David Putnam is a bestselling critically acclaimed author and retired law enforcement officer. He has over 30 years of experience in law enforcement where he was trained by the FBI and Secret Service in Executive Protection and Defensive Driving. Putnam now spends most of his time writing crime fiction, thriller, and mystery novels and was particularly famous for writing the Bruno Johnson series.
Where did you grow up and what was your childhood like? Did you have any particular experiences/stories that shaped your adult life?
I grew up in a small town in Southern California. My mother was a wonderful woman very artistic as well as my father. My father built a volcano in our front yard out of chicken wire and concrete, he painted it with florescent paint and planted shrubs around it. On the one side away from the street was the barbeque. He also built a six-foot native with a spear and put tiki masks on the side of the garage. When he cooked in the barbeque smoke came out of the volcano. The scene caused so many car accidents from cars driving by that the city made my mother take it all down.

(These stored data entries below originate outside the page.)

-- pv_equiv track=rewrite | github.com/sub7ata/data-structures-algorithms-python | python_inbuilt_data_structures/string/s7.py | sort_string1
-- ===== SOURCE A (Python) =====
-- def sort_string1(s):
--     letters = ''
--     digits = ''
--     for idx, itm in enumerate(s):
--         if itm.isalpha():
--             letters += itm
--         elif itm.isdigit():
--             digits += itm
--     return ''.join(sorted(letters)) + ''.join(sorted(digits))
-- ===== SOURCE B (Python) =====
-- def sort_string1(s):
--     # One filtered keyed sort: letters (flag 0) before digits (flag 0x110000),
--     # each group ordered by code point, same result as partition+two sorts.
--     return ''.join(sorted((c for c in s if c.isalpha() or c.isdigit()),
--                           key=lambda c: (0 if c.isalpha() else 0x110000) + ord(c)))
-- ===== Notes on version B (the rewrite author's own statement) =====
-- stated objective: simpler
-- what changed: Replaces A's two-accumulator partition loop plus two separate sorts and a concatenation with a single filtered sort under one composite integer key ((0 if alpha else 0x110000) + ord(c)) that places letters before digits.
import Mathlib
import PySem

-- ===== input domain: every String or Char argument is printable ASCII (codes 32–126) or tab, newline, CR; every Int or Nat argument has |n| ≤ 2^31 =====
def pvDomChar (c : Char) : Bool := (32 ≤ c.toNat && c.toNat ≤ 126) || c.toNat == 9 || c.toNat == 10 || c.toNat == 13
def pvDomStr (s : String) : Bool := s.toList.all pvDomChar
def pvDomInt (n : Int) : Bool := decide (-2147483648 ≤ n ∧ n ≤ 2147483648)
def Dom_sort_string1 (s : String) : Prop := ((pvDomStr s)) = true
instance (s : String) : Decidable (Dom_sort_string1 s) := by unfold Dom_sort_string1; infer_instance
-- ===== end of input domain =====

-- B replaces A's partition-into-two-strings-plus-two-sorts with a single filtered
-- sort under one composite integer key (letters flagged before digits); objective: simpler.

-- ===== PORT A =====
def sort_string1 (s : String) : String :=
  -- letters = ''; digits = ''; for idx, itm in enumerate(s): …
  let p := (PySem.List.enumerate s.toList 0).foldl
    (fun (acc : List Char × List Char) iv =>
      if PySem.Chars.isalpha iv.2 then (acc.1 ++ [iv.2], acc.2)
      else if PySem.Chars.isdigit iv.2 then (acc.1, acc.2 ++ [iv.2])
      else acc) ([], [])
  -- return ''.join(sorted(letters)) + ''.join(sorted(digits))
  String.mk (PySem.List.sorted p.1 (fun c => c) false ++ PySem.List.sorted p.2 (fun c => c) false)

-- ===== PORT B =====
-- the composite key (0 if c.isalpha() else 0x110000) + ord(c)
def pvKey (c : Char) : Int := (if PySem.Chars.isalpha c then 0 else 1114112) + (c.toNat : Int)

def sort_string1_alt (s : String) : String :=
  String.mk (PySem.List.sorted
    (s.toList.filter (fun c => PySem.Chars.isalpha c || PySem.Chars.isdigit c))
    pvKey false)

-- ===== PRECONDITION & SPEC =====
def Spec_sort_string1 (s : String) (out : String) : Prop := out = sort_string1_alt s
instance (s : String) (out : String) : Decidable (Spec_sort_string1 s out) := by unfold Spec_sort_string1; infer_instance

-- ===== CLAIM (what is proved, stated in full; the proofs are below) =====
def Claim_equal_sort_string1 : Prop := ∀ (s : String), Dom_sort_string1 s → Spec_sort_string1 s (sort_string1 s)

-- ===== LEMMAS AND PROOFS =====

theorem char_toNat_lt (c : Char) : c.toNat < 1114112 := by
  have h := c.valid
  unfold UInt32.isValidChar Nat.isValidChar at h
  rcases h with h | ⟨h1, h2⟩ <;> · rw [Char.toNat]; omega

theorem char_toNat_mono {a b : Char} (h : a ≤ b) : a.toNat ≤ b.toNat := by
  rw [Char.le_def, UInt32.le_iff_toNat_le] at h
  rw [Char.toNat, Char.toNat]; exact h

theorem pvKey_injective : Function.Injective pvKey := by
  intro a b h
  have ha := char_toNat_lt a
  have hb := char_toNat_lt b
  unfold pvKey at h
  have : a.toNat = b.toNat := by split_ifs at h <;> omega
  apply Char.ext
  exact UInt32.toNat_inj.mp (by rw [Char.toNat_val, Char.toNat_val, this])

-- the loop of A collects exactly the alpha chars and the (non-alpha) digit chars, in order
theorem loopA (cs : List Char) (i : Int) (l d : List Char) :
    (PySem.List.enumerate cs i).foldl
      (fun (acc : List Char × List Char) iv =>
        if PySem.Chars.isalpha iv.2 then (acc.1 ++ [iv.2], acc.2)
        else if PySem.Chars.isdigit iv.2 then (acc.1, acc.2 ++ [iv.2])
        else acc) (l, d)
    = (l ++ cs.filter (fun c => PySem.Chars.isalpha c),
       d ++ cs.filter (fun c => !PySem.Chars.isalpha c && PySem.Chars.isdigit c)) := by
  induction cs generalizing i l d with
  | nil => simp [PySem.List.enumerate_nil]
  | cons c cs ih =>
    rw [PySem.List.enumerate_cons, List.foldl_cons]
    by_cases h1 : PySem.Chars.isalpha c
    · simp [h1, ih, List.filter_cons]
    · by_cases h2 : PySem.Chars.isdigit c
      · simp [h1, h2, ih, List.filter_cons]
      · simp [h1, h2, ih, List.filter_cons]

theorem filter_split_perm (cs : List Char) :
    (cs.filter (fun c => PySem.Chars.isalpha c) ++
     cs.filter (fun c => !PySem.Chars.isalpha c && PySem.Chars.isdigit c)).Perm
    (cs.filter (fun c => PySem.Chars.isalpha c || PySem.Chars.isdigit c)) := by
  induction cs with
  | nil => simp
  | cons c cs ih =>
    by_cases h1 : PySem.Chars.isalpha c
    · simpa [List.filter_cons, h1] using ih.cons c
    · by_cases h2 : PySem.Chars.isdigit c
      · simp only [List.filter_cons, h1, h2]
        simp only [Bool.not_false, Bool.true_and]
        exact List.perm_middle.trans (ih.cons c)
      · simpa [List.filter_cons, h1, h2] using ih

theorem sort_string1_spec_aux (s : String) : sort_string1 s = sort_string1_alt s := by
  unfold sort_string1 sort_string1_alt
  rw [loopA]
  simp only [List.nil_append]
  congr 1
  apply PySem.List.eq_of_perm_of_pairwise_le_of_injective pvKey pvKey_injective
  · -- permutation
    refine (((PySem.List.sorted_perm _ _ _).append (PySem.List.sorted_perm _ _ _)).trans
      ?_).trans (PySem.List.sorted_perm _ _ _).symm
    simpa using filter_split_perm s.toList
  · -- the concatenation of the two sorted halves is key-sorted
    rw [List.pairwise_append]
    refine ⟨?_, ?_, ?_⟩
    · refine (PySem.List.sorted_pairwise _ _).imp_of_mem ?_
      intro a b ha hb hab
      have ha' : PySem.Chars.isalpha a := by
        have := ((PySem.List.mem_sorted _ _ _ _).mp ha); simp [List.mem_filter] at this; exact this.2
      have hb' : PySem.Chars.isalpha b := by
        have := ((PySem.List.mem_sorted _ _ _ _).mp hb); simp [List.mem_filter] at this; exact this.2
      have := char_toNat_mono hab
      simp [pvKey, ha', hb']; omega
    · refine (PySem.List.sorted_pairwise _ _).imp_of_mem ?_
      intro a b ha hb hab
      have ha' : ¬ PySem.Chars.isalpha a := by
        have := ((PySem.List.mem_sorted _ _ _ _).mp ha); simp [List.mem_filter] at this
        simp [this.2.1]
      have hb' : ¬ PySem.Chars.isalpha b := by
        have := ((PySem.List.mem_sorted _ _ _ _).mp hb); simp [List.mem_filter] at this
        simp [this.2.1]
      have := char_toNat_mono hab
      simp [pvKey, ha', hb']; omega
    · intro a ha b hb
      have ha' : PySem.Chars.isalpha a := by
        have := ((PySem.List.mem_sorted _ _ _ _).mp ha); simp [List.mem_filter] at this; exact this.2
      have hb' : ¬ PySem.Chars.isalpha b := by
        have := ((PySem.List.mem_sorted _ _ _ _).mp hb); simp [List.mem_filter] at this
        simp [this.2.1]
      have := char_toNat_lt a
      simp [pvKey, ha', hb']; omega
  · -- B's sorted output is key-sorted
    exact PySem.List.sorted_pairwise _ _

-- ===== VERDICT (by name: the statement is the Claim_ definition above) =====
theorem sort_string1_spec : Claim_equal_sort_string1 := by
  intro s _
  exact sort_string1_spec_aux s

My aunt and my cousin hired a hit man and they murdered my favorite uncle for the life insurance money.
There are many more stories like these, I had a very colorful childhood and loved every minute of it. I put a lot of these stories in my books. The author’s note at the end of the books explain what is real.

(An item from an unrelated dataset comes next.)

-- ===== VERDICT (by name: the statement is the Claim_ definition above) =====
theorem apply_court_rotation_optimization_py_spec : Claim_equal_apply_court_rotation_optimization_py := by
  intro schedule num_courts _
  unfold Spec_apply_court_rotation_optimization_py
  exact pv_top_eq schedule num_courts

What is something you wish you would’ve realized earlier in your life?
Nothing really, don’t know if I’d have done anything different, other than maybe buying Amazon stock when it first came out.
Tell me about one of the darker periods you’ve experienced in life. How you came out of it and what you learned from it?

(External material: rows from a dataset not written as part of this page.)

-- pv_equiv track=rewrite | github.com/zeomzzz/python-programmers-lv.0 | 120843_공 던지기.py | solution
-- ===== SOURCE A (Python) =====
-- def solution(numbers, k):
--
--     tmp = []
--
--     if len(numbers) % 2 == 0 :
--
--         for i in range(0, len(numbers)//2) :
--             tmp.append(i*2)
--
--         tmp_index = (k-1) % (len(numbers)//2)
--         answer = tmp[tmp_index] + 1
--
--     else :
--         for i in range(0, len(numbers)//2 + 1) :
--             tmp.append(i*2)
--
--         for i in range(0, len(numbers)//2) :
--             tmp.append(i*2 + 1)
--
--         tmp_index = (k-1) % len(numbers)
--         answer = tmp[tmp_index] + 1
--
--     return answer
-- ===== SOURCE B (Python) =====
-- def solution(numbers, k):
--     # closed form: the k-th throw reaches player (2*(k-1)) % n + 1
--     return (2 * (k - 1)) % len(numbers) + 1
-- ===== Notes on version B (the rewrite author's own statement) =====
-- stated objective: faster
-- what changed: Replaces building the list of visited positions and indexing into it by the closed-form (2*(k-1)) % len(numbers) + 1.
import Mathlib
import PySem

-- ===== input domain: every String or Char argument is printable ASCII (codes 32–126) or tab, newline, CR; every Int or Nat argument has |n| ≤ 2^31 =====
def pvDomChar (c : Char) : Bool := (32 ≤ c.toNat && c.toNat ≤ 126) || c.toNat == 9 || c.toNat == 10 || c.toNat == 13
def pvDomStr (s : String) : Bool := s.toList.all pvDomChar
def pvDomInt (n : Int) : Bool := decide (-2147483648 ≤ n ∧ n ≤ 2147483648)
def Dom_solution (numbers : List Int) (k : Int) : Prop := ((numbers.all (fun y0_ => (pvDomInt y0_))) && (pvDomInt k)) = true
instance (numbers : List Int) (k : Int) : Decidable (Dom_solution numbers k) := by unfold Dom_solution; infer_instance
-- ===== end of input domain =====

-- B replaces A's list-building loops by the closed form (2*(k-1)) % n + 1 (O(1) vs O(n)).

-- ===== PORT A =====
-- literal port: the append loops become maps over the same ranges; tmp[tmp_index]
-- is always in range under Pre_, so pyGetD _ _ 0 is exact there
def solution (numbers : List Int) (k : Int) : Int :=
  let n : Int := numbers.length
  if PySem.Int.mod n 2 = 0 then
    let tmp := (PySem.List.pyRange 0 (PySem.Int.floordiv n 2) 1).map (fun i => i * 2)
    let tmpIndex := PySem.Int.mod (k - 1) (PySem.Int.floordiv n 2)
    PySem.List.pyGetD tmp tmpIndex 0 + 1
  else
    let tmp := (PySem.List.pyRange 0 (PySem.Int.floordiv n 2 + 1) 1).map (fun i => i * 2)
             ++ (PySem.List.pyRange 0 (PySem.Int.floordiv n 2) 1).map (fun i => i * 2 + 1)
    let tmpIndex := PySem.Int.mod (k - 1) n
    PySem.List.pyGetD tmp tmpIndex 0 + 1

-- ===== PORT B =====
def solution_alt (numbers : List Int) (k : Int) : Int :=
  PySem.Int.mod (2 * (k - 1)) (numbers.length : Int) + 1

-- ===== PRECONDITION & SPEC =====
-- A raises ZeroDivisionError on the empty list (len//2 = 0); Pre_ excludes it (B raises there too).
def Pre_solution (numbers : List Int) (k : Int) : Prop := numbers ≠ []
instance (numbers : List Int) (k : Int) : Decidable (Pre_solution numbers k) := by unfold Pre_solution; infer_instance
def pvWitness_solution : List Int × Int := ([3, 1, 4], 2)

def Spec_solution (numbers : List Int) (k : Int) (out : Int) : Prop := out = solution_alt numbers k
instance (numbers : List Int) (k : Int) (out : Int) : Decidable (Spec_solution numbers k out) := by unfold Spec_solution; infer_instance

-- ===== CLAIM (what is proved, stated in full; the proofs are below) =====
def Claim_equal_solution : Prop := ∀ (numbers : List Int) (k : Int), Dom_solution numbers k → Pre_solution numbers k → Spec_solution numbers k (solution numbers k)

-- ===== LEMMAS AND PROOFS =====

theorem solution_eq_alt (numbers : List Int) (k : Int) (hne : numbers ≠ []) :
    solution numbers k = solution_alt numbers k := by
  simp only [solution, solution_alt]
  set N : Nat := numbers.length with hN
  have hNpos : 0 < N := List.length_pos_iff.mpr hne
  have hn : (0:Int) < (N : Int) := by exact_mod_cast hNpos
  rcases Nat.even_or_odd N with ⟨m, hm⟩ | ⟨m, hm⟩
  · -- even: N = 2m, m > 0
    have hmpos : 0 < m := by omega
    have hmod : PySem.Int.mod (N : Int) 2 = 0 := by
      rw [PySem.Int.mod_eq_emod_of_pos (by norm_num)]; omega
    have hdiv : PySem.Int.floordiv (N : Int) 2 = (m : Int) := by
      rw [PySem.Int.floordiv_eq_ediv_of_pos (by norm_num)]; omega
    simp only [hmod, hdiv, if_pos]
    have hmz : (0:Int) < (m:Int) := by exact_mod_cast hmpos
    set i : Int := PySem.Int.mod (k - 1) (m : Int) with hi
    have hi0 : 0 ≤ i := PySem.Int.mod_nonneg _ hmz
    have hilt : i < (m : Int) := PySem.Int.mod_lt _ hmz
    rw [PySem.List.pyGetD_map_pyRange_of_nonneg _ _ _ _ hi0 hilt]
    have hkey : PySem.Int.mod (2 * (k - 1)) (N : Int) = 2 * i := by
      rw [hi, PySem.Int.mod_eq_emod_of_pos hmz, PySem.Int.mod_eq_emod_of_pos hn]
      have hN2 : (N : Int) = 2 * (m : Int) := by omega
      rw [hN2, Int.mul_emod_mul_of_pos _ _ (by norm_num : (0:Int) < 2)]
    omega
  · -- odd: N = 2m + 1
    have hmod : PySem.Int.mod (N : Int) 2 = 1 := by
      rw [PySem.Int.mod_eq_emod_of_pos (by norm_num)]; omega
    have hdiv : PySem.Int.floordiv (N : Int) 2 = (m : Int) := by
      rw [PySem.Int.floordiv_eq_ediv_of_pos (by norm_num)]; omega
    simp only [hmod, hdiv]
    rw [if_neg (by norm_num : (1:Int) ≠ 0)]
    set i : Int := PySem.Int.mod (k - 1) (N : Int) with hi
    have hi0 : 0 ≤ i := PySem.Int.mod_nonneg _ hn
    have hilt : i < (N : Int) := PySem.Int.mod_lt _ hn
    have hNm : (N : Int) = 2 * (m : Int) + 1 := by omega
    have hkey : PySem.Int.mod (2 * (k - 1)) (N : Int) = (2 * i) % (N : Int) := by
      rw [hi, PySem.Int.mod_eq_emod_of_pos hn, PySem.Int.mod_eq_emod_of_pos hn]
      conv_lhs => rw [Int.mul_emod]
      conv_rhs => rw [Int.mul_emod]
      rw [Int.emod_emod_of_dvd (k - 1) (dvd_refl ((N:Nat) : Int))]
    rw [hkey]
    have hlen1 : ((PySem.List.pyRange 0 ((m:Int) + 1) 1).map (fun i => i * 2)).length = m + 1 := by
      simp [PySem.List.length_pyRange_one]
    have hlen2 : ((PySem.List.pyRange 0 (m:Int) 1).map (fun i => i * 2 + 1)).length = m := by
      simp [PySem.List.length_pyRange_one]
    have hlenT : (((PySem.List.pyRange 0 ((m:Int) + 1) 1).map (fun i => i * 2))
        ++ ((PySem.List.pyRange 0 (m:Int) 1).map (fun i => i * 2 + 1))).length = m + 1 + m := by
      simp [hlen1, hlen2]
    rw [PySem.List.pyGetD_eq_getElem _ 0 hi0 (by rw [hlenT]; omega)]
    by_cases hc : i ≤ (m : Int)
    · rw [List.getElem_append_left (by rw [hlen1]; omega)]
      have hfst := PySem.List.pyGetD_map_pyRange_of_nonneg (fun j => j * 2) ((m:Int)+1) i 0 hi0 (by omega)
      rw [PySem.List.pyGetD_eq_getElem _ 0 hi0 (by rw [hlen1]; omega)] at hfst
      rw [hfst]
      show i * 2 + 1 = 2 * i % (N : Int) + 1
      have : (2 * i) % (N : Int) = 2 * i := Int.emod_eq_of_lt (by omega) (by omega)
      omega
    · rw [List.getElem_append_right (by rw [hlen1]; omega)]
      have hsnd := PySem.List.pyGetD_map_pyRange_of_nonneg (fun j => j * 2 + 1) (m:Int) (i - ((m:Int)+1)) 0 (by omega) (by omega)
      rw [PySem.List.pyGetD_eq_getElem _ 0 (by omega) (by rw [hlen2]; omega)] at hsnd
      have hidx : (i - ((m:Int)+1)).toNat = i.toNat - (m + 1) := by omega
      simp only [hidx] at hsnd
      simp only [hlen1]
      rw [hsnd]
      show (i - ((m:Int)+1)) * 2 + 1 + 1 = 2 * i % (N : Int) + 1
      have hsub : (2 * i) % (N : Int) = (2 * i - (N : Int)) % (N : Int) := (Int.sub_emod_right _ _).symm
      have heq : (2 * i - (N : Int)) % (N : Int) = 2 * i - (N : Int) := Int.emod_eq_of_lt (by omega) (by omega)
      omega

-- ===== VERDICT (by name: the statement is the Claim_ definition above) =====
theorem solution_spec : Claim_equal_solution := by
  intro numbers k _ hpre
  exact solution_eq_alt numbers k hpre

There are many of these, too many, most of them deal with the death of children that I don’t want to dredge up again. Major car accidents, carnage, murders, multiple murders, senseless death. You can’t get much darker then that. What I learned is that once you believe mankind can sink any lower there are two more floors below that, maybe more, maybe infinite floors. Six percent of the population needs to be segregated from the good people and we don’t do a good enough job protecting the children.
What is one thing that you do that you feel has been the biggest contributor to your success so far?
Never stopped writing, write every day, a thousand words a day. I was on my 38th manuscript before I finally sold one. In one-word Perseverance.
What is your morning routine?
It has changed since Covid but for twenty years, I’d go to bed at eight pm and get up at four. I’d write for three hours and then go to work. I’d take notes throughout the day, so I could start writing the next day. I force myself to write at least a thousand words a day and read a hundred pages of novel.
What habit or behavior that you have pursued for a few years has most improved your life?
Not selling enough books. Not writing enough, not reading enough—there’s never enough time. I have six thousand books on my to-be-read pile.
What are your strategies for being productive and using your time most efficiently?
I write by the numbers and if something is wrong I back check my numbers and it always works out for me. Four C’s of the story arc, three components of voice, the five things a scene needs to work, Motivation, action, reaction, cadence, scene sequencing, and braiding the two plots and the theme. I put on a how to write a novel class and teach all of these methods and more.
What book(s) have influenced your life the most? Why?
I have been an avid reader all my life. I read everything that is well-written, all genres and literary fiction. Many authors have had a great influence on my writing: Raymond Chandler, James Lee Burke, Cormac McCarthy, Nelson Demille, Mitchner, Herman Wouk, and many others. I loved their prose, the characters, and structure—everything about their writing.
Do you have any quotes you live by or think of often?
By poems by Edgar Allan Poe, Robert Frost. One, I don’t know who made the quote; Life is tough, when your stupid it’s tougher.